I can see this argument in favor of the Legion, to a point... The main difference being, it's several hundred years after the war, so there have been a number of nation-states rising out of the ashes, and you definitely DON'T get that sense of "Welp, the world just blew up, what should I do now?" / "This is going to happen again in two thousand years, what is the best course of action to help preserve knowledge and society in the long term?"

Ardennes
May 12, 2002
Yeah but the solution to that is actually taking a step forward and learning from your mistakes, rather just huddling in ignorance because someone might invent nukes one day.

Anyway, reactionaries will probably be more likely to nuke the poo poo out of people in the long run if they ever got a hold of nukes. In addition, if you reject technology, people are going to suffer more in the long run, sure there is always the chance of another nuclear war but the total amount of suffering is going to be greater if you reject technology and generations upon generations of people die of treatable diseases and suffer malnutrition.

The NCR has problems but not enough problems to ditch it for something obviously far worse. Obviously, the "best ending" is one where the NCR still exists but is balance by other forces that splits up power in the region and hopefully the NCR will learn from its mistakes.

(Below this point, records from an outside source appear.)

-- pv_equiv track=rewrite | github.com/nguyen-ngocduong/Python | CON6-RECURSIVE/Bai18.py | check
-- ===== SOURCE A (Python) =====
-- def check(a, left, right):
--     if left >= right:
--         return True
--     else:
--         if a[left] != a[right]:
--             return False
--         else :
--             return check(a, left+1, right - 1)
-- ===== SOURCE B (Python) =====
-- def check(a, left, right):
--     m = (right - left + 1) // 2
--     for k in range(m):
--         if a[left + k] != a[right - k]:
--             return False
--     return True
-- ===== Notes on version B (the rewrite author's own statement) =====
-- stated objective: idiomatic
-- what changed: Replaces the tail recursion by a single counted loop over the half-window: the number of comparisons ceil((right-left)/2) is computed up front and the loop checks a[left+k] against a[right-k], removing the recursive calls and the shrinking index pair.
import Mathlib
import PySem

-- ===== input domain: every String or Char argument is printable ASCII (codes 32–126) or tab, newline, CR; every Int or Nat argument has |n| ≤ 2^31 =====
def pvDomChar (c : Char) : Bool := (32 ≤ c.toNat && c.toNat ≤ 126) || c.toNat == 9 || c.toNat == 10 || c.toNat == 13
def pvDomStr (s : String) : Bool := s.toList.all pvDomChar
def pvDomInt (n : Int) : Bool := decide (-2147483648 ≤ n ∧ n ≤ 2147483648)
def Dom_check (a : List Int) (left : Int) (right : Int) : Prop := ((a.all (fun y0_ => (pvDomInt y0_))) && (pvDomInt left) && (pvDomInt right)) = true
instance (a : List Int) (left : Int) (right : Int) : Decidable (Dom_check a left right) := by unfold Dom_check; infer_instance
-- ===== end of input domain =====

-- B replaces the tail recursion by a counted loop over the half-window (same comparisons, no recursion).

-- ===== PORT A =====
def check (a : List Int) (left : Int) (right : Int) : Bool :=
  if left ≥ right then true
  else
    if PySem.List.pyGet? a left != PySem.List.pyGet? a right then false
    else check a (left + 1) (right - 1)
termination_by (right - left).toNat
decreasing_by simp at *; omega

-- ===== PORT B =====
def check_alt (a : List Int) (left : Int) (right : Int) : Bool :=
  let m := PySem.Int.floordiv (right - left + 1) 2
  (PySem.List.pyRange 0 m 1).all (fun k =>
    PySem.List.pyGet? a (left + k) == PySem.List.pyGet? a (right - k))

-- ===== PRECONDITION & SPEC =====
-- Pre_ excludes exactly the calls on which the Python raises IndexError: a non-trivial
-- window (left < right) whose first access a[left] or a[right] is already out of range.
def Pre_check (a : List Int) (left : Int) (right : Int) : Prop :=
  left < right → (-(a.length : Int) ≤ left ∧ right < (a.length : Int))
instance (a : List Int) (left : Int) (right : Int) : Decidable (Pre_check a left right) := by unfold Pre_check; infer_instance
def pvWitness_check : List Int × Int × Int := ([1, 2, 1], 0, 2)
def Spec_check (a : List Int) (left : Int) (right : Int) (out : Bool) : Prop := out = check_alt a left right
instance (a : List Int) (left : Int) (right : Int) (out : Bool) : Decidable (Spec_check a left right out) := by unfold Spec_check; infer_instance

-- ===== CLAIM (what is proved, stated in full; the proofs are below) =====
def Claim_equal_check : Prop := ∀ (a : List Int) (left : Int) (right : Int), Dom_check a left right → Pre_check a left right → Spec_check a left right (check a left right)

-- ===== LEMMAS AND PROOFS =====

lemma fd2_nonpos {x : Int} (h : x ≤ 1) : PySem.Int.floordiv x 2 ≤ 0 := by
  rw [PySem.Int.floordiv_eq_ediv_of_pos (by omega)]; omega

lemma fd2_pos {x : Int} (h : 2 ≤ x) : 0 < PySem.Int.floordiv x 2 := by
  rw [PySem.Int.floordiv_eq_ediv_of_pos (by omega)]; omega

lemma fd2_step (x : Int) : PySem.Int.floordiv (x - 2) 2 = PySem.Int.floordiv x 2 - 1 := by
  rw [PySem.Int.floordiv_eq_ediv_of_pos (by omega), PySem.Int.floordiv_eq_ediv_of_pos (by omega)]
  omega

lemma check_alt_of_ge (a : List Int) (l r : Int) (h : r ≤ l) : check_alt a l r = true := by
  have hm : ((PySem.Int.floordiv (r - l + 1) 2) - 0).toNat = 0 := by
    have := fd2_nonpos (x := r - l + 1) (by omega); omega
  simp only [check_alt, PySem.List.pyRange_one, hm, List.range_zero, List.map_nil, List.all_nil]

lemma all_pyRange_shift (m : Int) (q : Int → Bool) :
    (PySem.List.pyRange 1 m 1).all q = (PySem.List.pyRange 0 (m - 1) 1).all (fun k => q (k + 1)) := by
  rw [PySem.List.pyRange_one, PySem.List.pyRange_one, List.all_map, List.all_map,
    show (m - 1 - 0).toNat = (m - 1).toNat by omega]
  refine List.all_congr rfl ?_
  intro k
  show q (1 + (k : Int)) = q (0 + (k : Int) + 1)
  congr 1
  omega

lemma check_alt_step (a : List Int) (l r : Int) (h : l < r) :
    check_alt a l r =
      ((PySem.List.pyGet? a l == PySem.List.pyGet? a r) &&
        check_alt a (l + 1) (r - 1)) := by
  have hm : 0 < PySem.Int.floordiv (r - l + 1) 2 := fd2_pos (by omega)
  have hfd : PySem.Int.floordiv (r - 1 - (l + 1) + 1) 2 = PySem.Int.floordiv (r - l + 1) 2 - 1 := by
    rw [show r - 1 - (l + 1) + 1 = r - l + 1 - 2 by ring, fd2_step]
  simp only [check_alt]
  rw [PySem.List.pyRange_one_cons hm]
  simp only [List.all_cons, add_zero, sub_zero, zero_add]
  congr 1
  rw [all_pyRange_shift, hfd]
  refine List.all_congr rfl ?_
  intro k
  rw [show l + (k + 1) = l + 1 + k by ring, show r - (k + 1) = r - 1 - k by ring]

lemma check_eq_aux : ∀ (N : Nat) (a : List Int) (l r : Int), (r - l).toNat ≤ N →
    Pre_check a l r → check a l r = check_alt a l r := by
  intro N
  induction N with
  | zero =>
    intro a l r hN _
    have hge : r ≤ l := by omega
    rw [check_alt_of_ge a l r hge]
    unfold check
    simp [show l ≥ r from hge]
  | succ N ih =>
    intro a l r hN hpre
    by_cases hlr : l < r
    · obtain ⟨hl, hr⟩ := hpre hlr
      rw [check_alt_step a l r hlr]
      unfold check
      simp only [show ¬ l ≥ r by omega, if_false]
      have hx : ∃ x, PySem.List.pyGet? a l = some x := by
        have : PySem.List.pyGet? a l ≠ none := by
          simp only [Ne, PySem.List.pyGet?_eq_none_iff, PySem.Raise.InRange, not_and, not_lt]
          omega
        exact Option.ne_none_iff_exists'.mp this
      have hy : ∃ y, PySem.List.pyGet? a r = some y := by
        have : PySem.List.pyGet? a r ≠ none := by
          simp only [Ne, PySem.List.pyGet?_eq_none_iff, PySem.Raise.InRange, not_and, not_lt]
          omega
        exact Option.ne_none_iff_exists'.mp this
      obtain ⟨x, hx⟩ := hx
      obtain ⟨y, hy⟩ := hy
      rw [hx, hy]
      by_cases hxy : x = y
      · subst hxy
        simp only [bne_self_eq_false, beq_self_eq_true, Bool.true_and]
        apply ih a (l + 1) (r - 1) (by omega)
        intro h'
        constructor <;> [skip; omega]
        have : -(a.length : Int) ≤ l := hl
        omega
      · simp [bne_iff_ne, hxy]
    · have hge : r ≤ l := by omega
      rw [check_alt_of_ge a l r hge]
      unfold check
      simp [show l ≥ r from hge]

-- ===== VERDICT (by name: the statement is the Claim_ definition above) =====
theorem check_spec : Claim_equal_check := by
  intro a l r _ hpre
  unfold Spec_check
  exact check_eq_aux (r - l).toNat a l r le_rfl hpre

Anyway, what is the worse case scenario of the NCR's bureaucracy and corruption? It becomes a primitive fascist state where technology doesn't work, the medical system has collapsed and its ruled by a nutty dictator.... oh wait.

Speedball
Apr 15, 2008

Ze Pollack posted:

Tellin' ya, man. Utobitha. Been sold on it ever since Best Friend Tabitha explained 'it was either we keep our pet Centaurs or we let humans in. It was a hard decision, but let's face it: Centaurs are adorable.'

I'm looking for someone to take a load off my mind! Tabitha's the one who tells it like it is!

Wolfsheim
Dec 23, 2003

"Ah," Ratz had said, at last, "the artiste."

Ardennes posted:

Anyway, what is the worse case scenario of the NCR's bureaucracy and corruption? It becomes a primitive fascist state where technology doesn't work, the medical system has collapsed and its ruled by a nutty dictator.... oh wait.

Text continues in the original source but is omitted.